Назанский злобно фыркнул носом и замолчал.
– Говорите, говорите, – попросил умоляюще Ромашов.
– Да, настанет время, и оно уже у ворот. Время великих разочарований и страшной переоценки. Помните, я говорил вам как-то, что существует от века незримый и беспощадный гений человечества. Законы его точны и неумолимы. И чем мудрее становится человечество, тем более и глубже оно проникает в них. И вот я уверен, что по этим непреложным законам все в мире рано или поздно приходит в равновесие. Если рабство длилось века, то распадение его будет ужасно. Чем громаднее было насилие, тем кровавее будет расправа. И я глубоко, я твердо уверен, что настанет время, когда нас, патентованных красавцев, неотразимых соблазнителей, великолепных щеголей, станут стыдиться женщины и, наконец, перестанут слушаться солдаты. И это будет не за то, что мы били в кровь людей, лишенных возможности защищаться, и не за то, что нам, во имя чести мундира, проходило безнаказанным оскорбление женщин, и не за то, что мы, опьянев, рубили в кабаках в окрошку всякого встречного и поперечного. Конечно, и за то и за это, но есть у нас более страшная и уже теперь непоправимая вина. Это то, что мы – слепы и глухи ко всему. Давно уже, где-то вдали от наших грязных, вонючих стоянок, совершается огромная, новая, светозарная жизнь. Появились новые, смелые, гордые люди, загораются в умах пламенные свободные мысли. Как в последнем действии мелодрамы, рушатся старые башни и подземелья, и из-за них уже видится ослепительное сияние. А мы, надувшись, как индейские петухи, только хлопаем глазами и надменно болбочем: «Что? Где? Молчать! Бунт! Застрелю!» – И вот этого-то индюшачьего презрения к свободе человеческого духа нам не простят – во веки веков.

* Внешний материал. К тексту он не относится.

-- pv_equiv track=rewrite | github.com/vikrambverma/Eco | UsrEcoApp/UtilAna.py | gf_FillUintToBinaryLi
-- ===== SOURCE A (Python) =====
-- def gf_FillUintToBinaryLi(i_data_value , i_data_len):
--     m = [0]*i_data_len
--     i = 0
--
--     while i < i_data_len:
--         m[i] = i_data_value % 256
--         i_data_value = i_data_value // 256
--         i = i + 1
--     return m
-- ===== SOURCE B (Python) =====
-- def gf_FillUintToBinaryLi(i_data_value, i_data_len):
--     # Reduce the value once into [0, 256**n), then let the builtin fixed-width
--     # little-endian conversion produce all bytes at once.
--     if i_data_len <= 0:
--         return []
--     return list((i_data_value % (256 ** i_data_len)).to_bytes(i_data_len, 'little'))
-- ===== Notes on version B (the rewrite author's own statement) =====
-- stated objective: idiomatic
-- what changed: Instead of a per-byte loop threading a running quotient into a preallocated list, B reduces the value once modulo 256**n and converts it with the builtin fixed-width little-endian int.to_bytes, made total for negatives/oversized values by the single reduction.
import Mathlib
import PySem

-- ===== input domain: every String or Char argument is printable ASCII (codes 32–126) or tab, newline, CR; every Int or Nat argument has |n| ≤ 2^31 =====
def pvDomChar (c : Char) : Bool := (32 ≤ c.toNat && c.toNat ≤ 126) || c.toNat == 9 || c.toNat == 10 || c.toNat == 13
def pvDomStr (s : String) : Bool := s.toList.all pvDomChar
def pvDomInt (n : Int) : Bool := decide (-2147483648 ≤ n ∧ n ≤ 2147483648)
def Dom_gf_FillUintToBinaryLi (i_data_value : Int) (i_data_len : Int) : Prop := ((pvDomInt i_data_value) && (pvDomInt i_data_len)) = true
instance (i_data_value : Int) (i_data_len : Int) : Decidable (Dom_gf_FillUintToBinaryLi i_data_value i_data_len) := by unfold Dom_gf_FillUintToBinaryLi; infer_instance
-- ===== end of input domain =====

-- B reduces the value once modulo 256**n and converts it in bulk with the builtin fixed-width
-- little-endian int.to_bytes, instead of A's per-byte loop that threads a running quotient into
-- a preallocated list (objective: idiomatic).


-- ===== PORT A =====
-- while i < i_data_len: m[i] = v % 256; v = v // 256; i = i + 1
def pvALoop (i_data_value : Int) (i : Int) (i_data_len : Int) (m : List Int) : List Int :=
  if i < i_data_len then
    pvALoop (PySem.Int.floordiv i_data_value 256) (i + 1) i_data_len
      (m.set i.toNat (PySem.Int.mod i_data_value 256))
  else m
termination_by (i_data_len - i).toNat
decreasing_by omega

def gf_FillUintToBinaryLi (i_data_value : Int) (i_data_len : Int) : List Int :=
  pvALoop i_data_value 0 i_data_len (List.replicate i_data_len.toNat 0)

-- ===== PORT B =====
-- hand port of int.to_bytes(n, 'little') on a nonnegative in-range value: the n little-endian
-- base-256 digits (exact for 0 ≤ r < 256^n, which the caller guarantees by reducing mod 256^n)
def pvToBytesLE : Int → Nat → List Int
  | _, 0 => []
  | r, n + 1 => PySem.Int.mod r 256 :: pvToBytesLE (PySem.Int.floordiv r 256) n

def gf_FillUintToBinaryLi_alt (i_data_value : Int) (i_data_len : Int) : List Int :=
  if i_data_len ≤ 0 then []
  else pvToBytesLE (PySem.Int.mod i_data_value (256 ^ i_data_len.toNat)) i_data_len.toNat

-- ===== PRECONDITION & SPEC =====
def Spec_gf_FillUintToBinaryLi (i_data_value : Int) (i_data_len : Int) (out : List Int) : Prop := out = gf_FillUintToBinaryLi_alt i_data_value i_data_len
instance (i_data_value : Int) (i_data_len : Int) (out : List Int) : Decidable (Spec_gf_FillUintToBinaryLi i_data_value i_data_len out) := by unfold Spec_gf_FillUintToBinaryLi; infer_instance

-- ===== CLAIM =====
def Claim_equal_gf_FillUintToBinaryLi : Prop := ∀ (i_data_value : Int) (i_data_len : Int), Dom_gf_FillUintToBinaryLi i_data_value i_data_len → Spec_gf_FillUintToBinaryLi i_data_value i_data_len (gf_FillUintToBinaryLi i_data_value i_data_len)

-- ===== LEMMAS AND PROOFS =====

-- reference little-endian byte expansion
def pvBytes (v : Int) : Nat → List Int
  | 0 => []
  | n + 1 => PySem.Int.mod v 256 :: pvBytes (PySem.Int.floordiv v 256) n

theorem pvALoop_eq (n : Nat) (v : Int) (pre suf : List Int) (hs : suf.length = n) :
    pvALoop v (pre.length : Int) ((pre.length : Int) + n) (pre ++ suf) =
      pre ++ pvBytes v n := by
  induction n generalizing v pre suf with
  | zero =>
    rw [pvALoop]
    simp at hs
    simp [hs, pvBytes]
  | succ n ih =>
    rw [pvALoop]
    have hlt : (pre.length : Int) < (pre.length : Int) + (n + 1 : Nat) := by
      push_cast; omega
    rw [if_pos hlt]
    cases suf with
    | nil => simp at hs
    | cons h t =>
      have hset : (pre ++ h :: t).set (pre.length : Int).toNat (PySem.Int.mod v 256) =
          (pre ++ [PySem.Int.mod v 256]) ++ t := by
        simp
      rw [hset]
      have hlen : ((pre.length : Int) + 1) = (((pre ++ [PySem.Int.mod v 256]).length : Nat) : Int) := by
        simp
      have hlen2 : (pre.length : Int) + ((n + 1 : Nat) : Int) =
          (((pre ++ [PySem.Int.mod v 256]).length : Nat) : Int) + (n : Nat) := by
        simp; ring
      rw [hlen, hlen2, ih (PySem.Int.floordiv v 256) (pre ++ [PySem.Int.mod v 256]) t (by simpa using hs)]
      simp [pvBytes]

-- (v % 256^(n+1)) % 256 = v % 256
theorem pv_mod_mod (v : Int) (n : Nat) :
    PySem.Int.mod (PySem.Int.mod v (256 ^ (n + 1))) 256 = PySem.Int.mod v 256 := by
  rw [PySem.Int.mod_eq_emod_of_pos (by positivity),
      PySem.Int.mod_eq_emod_of_pos (by norm_num),
      PySem.Int.mod_eq_emod_of_pos (by norm_num)]
  exact Int.emod_emod_of_dvd v ⟨256 ^ n, by rw [pow_succ]; ring⟩

-- (v % 256^(n+1)) // 256 = (v // 256) % 256^n
theorem pv_mod_div (v : Int) (n : Nat) :
    PySem.Int.floordiv (PySem.Int.mod v (256 ^ (n + 1))) 256 =
      PySem.Int.mod (PySem.Int.floordiv v 256) (256 ^ n) := by
  rw [PySem.Int.mod_eq_emod_of_pos (by positivity),
      PySem.Int.floordiv_eq_ediv_of_pos (by norm_num),
      PySem.Int.floordiv_eq_ediv_of_pos (by norm_num),
      PySem.Int.mod_eq_emod_of_pos (by positivity)]
  have h1 : v % 256 ^ (n + 1) = v + 256 * (-(256 ^ n * (v / 256 ^ (n + 1)))) := by
    rw [Int.emod_def, pow_succ]; ring
  have h2 : v / 256 ^ (n + 1) = v / 256 / 256 ^ n := by
    rw [Int.ediv_ediv_of_nonneg (by norm_num : (0:Int) ≤ 256)]
    congr 1
    rw [pow_succ]; ring
  rw [h1, Int.add_mul_ediv_left _ _ (by norm_num : (256:Int) ≠ 0), h2, Int.emod_def]
  ring

theorem pvToBytesLE_eq (n : Nat) (v : Int) :
    pvToBytesLE (PySem.Int.mod v (256 ^ n)) n = pvBytes v n := by
  induction n generalizing v with
  | zero => rfl
  | succ n ih =>
    rw [pvToBytesLE, pv_mod_mod, pv_mod_div, ih, pvBytes]

theorem gf_eq (v len : Int) : gf_FillUintToBinaryLi v len = gf_FillUintToBinaryLi_alt v len := by
  unfold gf_FillUintToBinaryLi gf_FillUintToBinaryLi_alt
  by_cases hlen : len ≤ 0
  · rw [if_pos hlen, pvALoop, if_neg (by omega)]
    simp [Int.toNat_of_nonpos hlen]
  · rw [if_neg hlen]
    have key := pvALoop_eq len.toNat v [] (List.replicate len.toNat 0) (by simp)
    simp only [List.length_nil, Int.natCast_zero, List.nil_append, zero_add] at key
    rw [show len = ((len.toNat : Nat) : Int) by omega]
    simp only [Int.toNat_natCast]
    rw [key, pvToBytesLE_eq]

-- ===== VERDICT =====
theorem gf_FillUintToBinaryLi_spec : Claim_equal_gf_FillUintToBinaryLi := by
  intro v len _
  exact gf_eq v len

Лодка выехала в тихую, тайную водяную прогалинку. Кругом тесно обступил ее круглой зеленой стеной высокий и неподвижный камыш. Лодка была точно отрезана, укрыта от всего мира. Над ней с криком носились чайки, иногда так близко, почти касаясь крыльями Ромашова, что он чувствовал дуновение от их сильного полета. Должно быть, здесь, где-нибудь в чаще тростника, у них были гнезда. Назанский лег на корму навзничь и долго глядел вверх на небо, где золотые неподвижные облака уже окрашивались в розовый цвет.
Ромашов сказал робко:
– Вы не устали? Говорите еще.
И Назанский, точно продолжая вслух свои мысли, тотчас же заговорил:
– Да, наступает новое, чудное, великолепное время. Я ведь много прожил на свободе и много кой-чего читал, много испытал и видел. До этой поры старые вороны и галки вбивали в нас с самой школьной скамьи: «Люби ближнего, как самого себя, и знай, что кротость, послушание и трепет суть первые достоинства человека». Более честные, более сильные, более хищные говорили нам: «Возьмемся об руку, пойдем и погибнем, но будущим поколениям приготовим светлую и легкую жизнь». Но я никогда не понимал этого. Кто мне докажет с ясной убедительностью, – чем связан я с этим – черт бы его побрал! – моим ближним, с подлым рабом, с зараженным, с идиотом? О, из всех легенд я более всего ненавижу – всем сердцем, всей способностью к презрению – легенду об Юлиане Милостивом. Прокаженный говорил: «Я дрожу, ляг со мной в постель рядом. Я озяб, приблизь свои губы к моему смрадному рту и дыши на меня». Ух, ненавижу!